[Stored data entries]
'''
-- pv_equiv track=rewrite | github.com/G33l0/redhunter | redhunter.py | _risk_level
-- ===== SOURCE A (Python) =====
-- def _risk_level(findings: dict) -> str:
--     crit = {"Database Credentials", "API Keys", "Cloud Credentials",
--             "Auth / JWT Secrets", "Passwords", "Private Keys/Certs"}
--     high = {"SMTP / Mail", "OAuth / SSO", "Stripe / Payment", "Twilio / SMS"}
--     if any(c in findings for c in crit):
--         return "CRITICAL"
--     if any(c in findings for c in high):
--         return "HIGH"
--     if findings:
--         return "MEDIUM"
--     return "LOW"
-- ===== SOURCE B (Python) =====
-- def _risk_level(findings: dict) -> str:
--     crit = {"Database Credentials", "API Keys", "Cloud Credentials",
--             "Auth / JWT Secrets", "Passwords", "Private Keys/Certs"}
--     high = {"SMTP / Mail", "OAuth / SSO", "Stripe / Payment", "Twilio / SMS"}
--     score = 0
--     for k in findings:
--         score = max(score, 3 if k in crit else 2 if k in high else 1)
--     return {0: "LOW", 1: "MEDIUM", 2: "HIGH", 3: "CRITICAL"}[score]
-- ===== Notes on version B (the rewrite author's own statement) =====
-- stated objective: alternative
-- what changed: B makes one pass over the findings' keys taking a running maximum of a per-key numeric severity and maps the final score to a label, instead of A's ordered any()-scans over the two constant category sets.
import Mathlib
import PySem

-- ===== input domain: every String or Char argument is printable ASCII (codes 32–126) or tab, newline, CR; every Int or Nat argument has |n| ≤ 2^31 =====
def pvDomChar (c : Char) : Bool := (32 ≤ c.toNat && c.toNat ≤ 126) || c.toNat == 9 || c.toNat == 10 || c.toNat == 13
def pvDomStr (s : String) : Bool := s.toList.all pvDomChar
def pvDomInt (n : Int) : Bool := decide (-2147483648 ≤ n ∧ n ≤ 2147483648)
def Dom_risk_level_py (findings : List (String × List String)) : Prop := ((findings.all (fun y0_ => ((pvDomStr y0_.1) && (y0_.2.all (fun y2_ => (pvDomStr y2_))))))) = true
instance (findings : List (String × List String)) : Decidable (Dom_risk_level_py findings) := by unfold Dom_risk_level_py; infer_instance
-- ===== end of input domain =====

-- B replaces A's ordered any()-scans over the two constant sets by one pass over the
-- findings' keys keeping a running maximum severity, then maps the score to a label
-- (objective: alternative decomposition, same cost).

-- ===== PORT A =====
-- A's constant sets (distinct string literals; PySem.Set = list of distinct elements)
def pvCritA : List String :=
  ["Database Credentials", "API Keys", "Cloud Credentials",
   "Auth / JWT Secrets", "Passwords", "Private Keys/Certs"]
def pvHighA : List String :=
  ["SMTP / Mail", "OAuth / SSO", "Stripe / Payment", "Twilio / SMS"]

-- literal port of A: any(c in findings for c in crit), then high, then truthiness of the dict
def risk_level_py (findings : List (String × List String)) : String :=
  if pvCritA.any (fun c => findings.any (fun kv => kv.1 == c)) then "CRITICAL"
  else if pvHighA.any (fun c => findings.any (fun kv => kv.1 == c)) then "HIGH"
  else if findings ≠ [] then "MEDIUM"
  else "LOW"

-- ===== PORT B =====
def pvCritB : List String :=
  ["Database Credentials", "API Keys", "Cloud Credentials",
   "Auth / JWT Secrets", "Passwords", "Private Keys/Certs"]
def pvHighB : List String :=
  ["SMTP / Mail", "OAuth / SSO", "Stripe / Payment", "Twilio / SMS"]

-- '3 if k in crit else 2 if k in high else 1'
def pvSev (k : String) : Nat :=
  if pvCritB.contains k then 3 else if pvHighB.contains k then 2 else 1

-- literal port of B: running max over the keys, then the 4-entry lookup table
def risk_level_py_alt (findings : List (String × List String)) : String :=
  let score := findings.foldl (fun acc kv => max acc (pvSev kv.1)) 0
  if score = 0 then "LOW" else if score = 1 then "MEDIUM"
  else if score = 2 then "HIGH" else "CRITICAL"

-- ===== PRECONDITION & SPEC =====
def Spec_risk_level_py (findings : List (String × List String)) (out : String) : Prop := out = risk_level_py_alt findings
instance (findings : List (String × List String)) (out : String) : Decidable (Spec_risk_level_py findings out) := by unfold Spec_risk_level_py; infer_instance

-- ===== CLAIM (what is proved, stated in full; the proofs are below) =====
def Claim_equal_risk_level_py : Prop := ∀ (findings : List (String × List String)), Dom_risk_level_py findings → Spec_risk_level_py findings (risk_level_py findings)

-- ===== LEMMAS AND PROOFS =====

def pvMax (xs : List (String × List String)) : Nat :=
  xs.foldl (fun acc kv => max acc (pvSev kv.1)) 0

theorem pvSev_bounds (k : String) : 1 ≤ pvSev k ∧ pvSev k ≤ 3 := by
  unfold pvSev; split_ifs <;> omega

theorem pvSev_eq3 (k : String) : pvSev k = 3 ↔ k ∈ pvCritA := by
  constructor
  · intro h
    unfold pvSev at h
    split_ifs at h with h1 h2
    · exact List.mem_of_elem_eq_true h1
    · omega
    · omega
  · intro h
    fin_cases h <;> decide

theorem pvSev_eq2 (k : String) : pvSev k = 2 ↔ k ∈ pvHighA := by
  constructor
  · intro h
    unfold pvSev at h
    split_ifs at h with h1 h2
    · omega
    · exact List.mem_of_elem_eq_true h2
    · omega
  · intro h
    fin_cases h <;> decide

theorem pvFold_max (xs : List (String × List String)) (a : Nat) :
    xs.foldl (fun acc kv => max acc (pvSev kv.1)) a = max a (pvMax xs) := by
  induction xs generalizing a with
  | nil => simp [pvMax]
  | cons hd tl ih =>
    simp only [pvMax, List.foldl_cons] at *
    rw [ih, ih (max 0 (pvSev hd.1))]
    omega

theorem pvMax_cons (hd : String × List String) (tl : List (String × List String)) :
    pvMax (hd :: tl) = max (pvSev hd.1) (pvMax tl) := by
  have h := pvFold_max tl (max 0 (pvSev hd.1))
  show List.foldl (fun acc kv => max acc (pvSev kv.1)) (max 0 (pvSev hd.1)) tl = _
  rw [h]
  omega

theorem pvMax_le (xs : List (String × List String)) : pvMax xs ≤ 3 := by
  induction xs with
  | nil => simp [pvMax]
  | cons hd tl ih =>
    rw [pvMax_cons]
    have := pvSev_bounds hd.1
    omega

theorem pvMax_eq3 (xs : List (String × List String)) :
    pvMax xs = 3 ↔ ∃ kv ∈ xs, pvSev kv.1 = 3 := by
  induction xs with
  | nil => simp [pvMax]
  | cons hd tl ih =>
    rw [pvMax_cons]
    simp only [List.mem_cons]
    constructor
    · intro h
      have h1 := pvMax_le tl
      have h2 := pvSev_bounds hd.1
      by_cases hh : pvSev hd.1 = 3
      · exact ⟨hd, Or.inl rfl, hh⟩
      · have : pvMax tl = 3 := by omega
        obtain ⟨kv, hm, hs⟩ := ih.mp this
        exact ⟨kv, Or.inr hm, hs⟩
    · rintro ⟨kv, hm | hm, hs⟩
      · subst hm
        have := pvMax_le tl
        omega
      · have := ih.mpr ⟨kv, hm, hs⟩
        have := pvSev_bounds hd.1
        omega

theorem pvMax_ge2 (xs : List (String × List String)) :
    2 ≤ pvMax xs ↔ ∃ kv ∈ xs, 2 ≤ pvSev kv.1 := by
  induction xs with
  | nil => simp [pvMax]
  | cons hd tl ih =>
    rw [pvMax_cons]
    simp only [List.mem_cons]
    constructor
    · intro h
      by_cases hh : 2 ≤ pvSev hd.1
      · exact ⟨hd, Or.inl rfl, hh⟩
      · have : 2 ≤ pvMax tl := by omega
        obtain ⟨kv, hm, hs⟩ := ih.mp this
        exact ⟨kv, Or.inr hm, hs⟩
    · rintro ⟨kv, hm | hm, hs⟩
      · subst hm; omega
      · have := ih.mpr ⟨kv, hm, hs⟩
        omega

theorem pvMax_pos (xs : List (String × List String)) (h : xs ≠ []) : 1 ≤ pvMax xs := by
  cases xs with
  | nil => exact absurd rfl h
  | cons hd tl =>
    rw [pvMax_cons]
    have := pvSev_bounds hd.1
    omega

-- A's crit-scan is true iff some key has severity 3
theorem pvCondC (findings : List (String × List String)) :
    (pvCritA.any (fun c => findings.any (fun kv => kv.1 == c)) = true)
      ↔ ∃ kv ∈ findings, pvSev kv.1 = 3 := by
  simp only [List.any_eq_true, beq_iff_eq]
  constructor
  · rintro ⟨c, hc, kv, hkv, he⟩
    exact ⟨kv, hkv, (pvSev_eq3 kv.1).mpr (he ▸ hc)⟩
  · rintro ⟨kv, hkv, hs⟩
    exact ⟨kv.1, (pvSev_eq3 kv.1).mp hs, kv, hkv, rfl⟩

-- A's high-scan is true iff some key has severity 2
theorem pvCondH (findings : List (String × List String)) :
    (pvHighA.any (fun c => findings.any (fun kv => kv.1 == c)) = true)
      ↔ ∃ kv ∈ findings, pvSev kv.1 = 2 := by
  simp only [List.any_eq_true, beq_iff_eq]
  constructor
  · rintro ⟨c, hc, kv, hkv, he⟩
    exact ⟨kv, hkv, (pvSev_eq2 kv.1).mpr (he ▸ hc)⟩
  · rintro ⟨kv, hkv, hs⟩
    exact ⟨kv.1, (pvSev_eq2 kv.1).mp hs, kv, hkv, rfl⟩

-- ===== VERDICT (by name: the statement is the Claim_ definition above) =====
theorem risk_level_py_spec : Claim_equal_risk_level_py := by
  intro findings _
  unfold Spec_risk_level_py risk_level_py risk_level_py_alt
  show _ = (if pvMax findings = 0 then "LOW" else if pvMax findings = 1 then "MEDIUM"
    else if pvMax findings = 2 then "HIGH" else "CRITICAL")
  have hle := pvMax_le findings
  by_cases hC : ∃ kv ∈ findings, pvSev kv.1 = 3
  · have hm : pvMax findings = 3 := (pvMax_eq3 findings).mpr hC
    rw [if_pos ((pvCondC findings).mpr hC)]
    simp [hm]
  · have hm3 : pvMax findings ≠ 3 := fun h => hC ((pvMax_eq3 findings).mp h)
    rw [if_neg (fun h => hC ((pvCondC findings).mp h))]
    by_cases hH : ∃ kv ∈ findings, pvSev kv.1 = 2
    · have hge : 2 ≤ pvMax findings := by
        obtain ⟨kv, hm, hs⟩ := hH
        exact (pvMax_ge2 findings).mpr ⟨kv, hm, by omega⟩
      have hm2 : pvMax findings = 2 := by omega
      rw [if_pos ((pvCondH findings).mpr hH)]
      simp [hm2]
    · have hlt : ¬ 2 ≤ pvMax findings := by
        intro h
        obtain ⟨kv, hm, hs⟩ := (pvMax_ge2 findings).mp h
        have hb := pvSev_bounds kv.1
        rcases Nat.lt_or_ge (pvSev kv.1) 3 with h3 | h3
        · exact hH ⟨kv, hm, by omega⟩
        · exact hC ⟨kv, hm, by omega⟩
      rw [if_neg (fun h => hH ((pvCondH findings).mp h))]
      by_cases hE : findings = []
      · subst hE
        simp [pvMax]
      · have h1 : pvMax findings = 1 := by
          have := pvMax_pos findings hE
          omega
        rw [if_pos hE]
        simp [h1]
'''
▸ **GOAL OF THE EXERCISE**
Find and copy every line in the entries above where the string "some" occurs.

▸ **EXERCISE RESULT**
-- A's crit-scan is true iff some key has severity 3
-- A's high-scan is true iff some key has severity 2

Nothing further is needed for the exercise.